**Problem to work on**
Only lines containing the word "decide" belong in the answer; copy each one from the records.
---------- Exercise material ----------
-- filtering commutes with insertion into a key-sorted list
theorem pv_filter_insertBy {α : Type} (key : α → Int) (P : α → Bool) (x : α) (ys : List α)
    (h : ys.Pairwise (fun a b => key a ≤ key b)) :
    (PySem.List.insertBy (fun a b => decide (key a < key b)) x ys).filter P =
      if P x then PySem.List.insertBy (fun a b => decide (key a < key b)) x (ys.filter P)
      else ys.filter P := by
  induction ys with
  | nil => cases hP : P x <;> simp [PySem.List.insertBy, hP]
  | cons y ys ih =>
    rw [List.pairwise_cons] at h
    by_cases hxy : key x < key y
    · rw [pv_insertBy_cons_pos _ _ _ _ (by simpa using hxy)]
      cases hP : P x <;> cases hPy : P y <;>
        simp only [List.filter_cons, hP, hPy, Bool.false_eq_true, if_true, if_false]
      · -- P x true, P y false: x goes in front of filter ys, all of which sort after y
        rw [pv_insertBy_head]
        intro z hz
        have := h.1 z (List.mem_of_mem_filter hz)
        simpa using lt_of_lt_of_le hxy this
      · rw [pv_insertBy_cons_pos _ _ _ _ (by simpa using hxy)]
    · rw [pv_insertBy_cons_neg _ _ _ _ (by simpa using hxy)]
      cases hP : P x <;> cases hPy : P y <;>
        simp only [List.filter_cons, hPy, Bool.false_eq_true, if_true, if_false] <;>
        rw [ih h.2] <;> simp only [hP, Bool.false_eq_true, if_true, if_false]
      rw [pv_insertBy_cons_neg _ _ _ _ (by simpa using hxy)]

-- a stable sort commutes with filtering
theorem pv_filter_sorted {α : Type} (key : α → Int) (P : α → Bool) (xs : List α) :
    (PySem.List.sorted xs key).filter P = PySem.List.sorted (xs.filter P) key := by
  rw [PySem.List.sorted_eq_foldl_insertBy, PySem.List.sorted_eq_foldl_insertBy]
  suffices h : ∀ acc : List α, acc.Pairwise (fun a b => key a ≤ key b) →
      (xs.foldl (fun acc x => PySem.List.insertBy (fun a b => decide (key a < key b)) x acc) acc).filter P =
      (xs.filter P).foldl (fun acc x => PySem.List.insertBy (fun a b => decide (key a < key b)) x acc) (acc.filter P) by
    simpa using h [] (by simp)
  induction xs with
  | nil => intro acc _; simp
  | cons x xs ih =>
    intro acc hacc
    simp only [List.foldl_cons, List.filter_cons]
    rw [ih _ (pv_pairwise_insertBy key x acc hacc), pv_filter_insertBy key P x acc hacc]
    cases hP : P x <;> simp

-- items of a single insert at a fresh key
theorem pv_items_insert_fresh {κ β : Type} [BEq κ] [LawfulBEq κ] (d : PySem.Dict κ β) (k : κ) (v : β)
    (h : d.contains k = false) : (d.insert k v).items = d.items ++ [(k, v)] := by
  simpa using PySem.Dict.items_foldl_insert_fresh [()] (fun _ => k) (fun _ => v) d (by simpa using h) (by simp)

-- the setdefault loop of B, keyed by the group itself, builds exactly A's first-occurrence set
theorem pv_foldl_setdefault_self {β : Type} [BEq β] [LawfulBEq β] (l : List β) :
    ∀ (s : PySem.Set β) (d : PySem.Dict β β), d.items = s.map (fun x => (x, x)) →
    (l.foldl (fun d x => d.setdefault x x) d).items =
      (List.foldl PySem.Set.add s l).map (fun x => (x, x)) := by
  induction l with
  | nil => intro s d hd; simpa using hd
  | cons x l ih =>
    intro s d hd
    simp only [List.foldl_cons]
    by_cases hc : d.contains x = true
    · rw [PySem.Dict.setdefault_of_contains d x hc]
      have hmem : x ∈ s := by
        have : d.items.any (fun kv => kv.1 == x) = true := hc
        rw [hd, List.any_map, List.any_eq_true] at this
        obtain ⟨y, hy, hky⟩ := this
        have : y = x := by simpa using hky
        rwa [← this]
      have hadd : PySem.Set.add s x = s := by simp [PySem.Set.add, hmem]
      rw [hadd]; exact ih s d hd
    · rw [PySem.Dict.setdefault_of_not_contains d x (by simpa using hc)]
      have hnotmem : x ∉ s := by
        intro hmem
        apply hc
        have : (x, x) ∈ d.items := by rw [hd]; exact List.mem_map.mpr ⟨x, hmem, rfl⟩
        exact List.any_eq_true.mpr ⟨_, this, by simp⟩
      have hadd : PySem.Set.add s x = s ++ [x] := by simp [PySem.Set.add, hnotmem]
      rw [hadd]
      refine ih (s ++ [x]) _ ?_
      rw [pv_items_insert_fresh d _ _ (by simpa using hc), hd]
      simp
----------
**Exercise response**
    (PySem.List.insertBy (fun a b => decide (key a < key b)) x ys).filter P =
      if P x then PySem.List.insertBy (fun a b => decide (key a < key b)) x (ys.filter P)
      (xs.foldl (fun acc x => PySem.List.insertBy (fun a b => decide (key a < key b)) x acc) acc).filter P =
      (xs.filter P).foldl (fun acc x => PySem.List.insertBy (fun a b => decide (key a < key b)) x acc) (acc.filter P) by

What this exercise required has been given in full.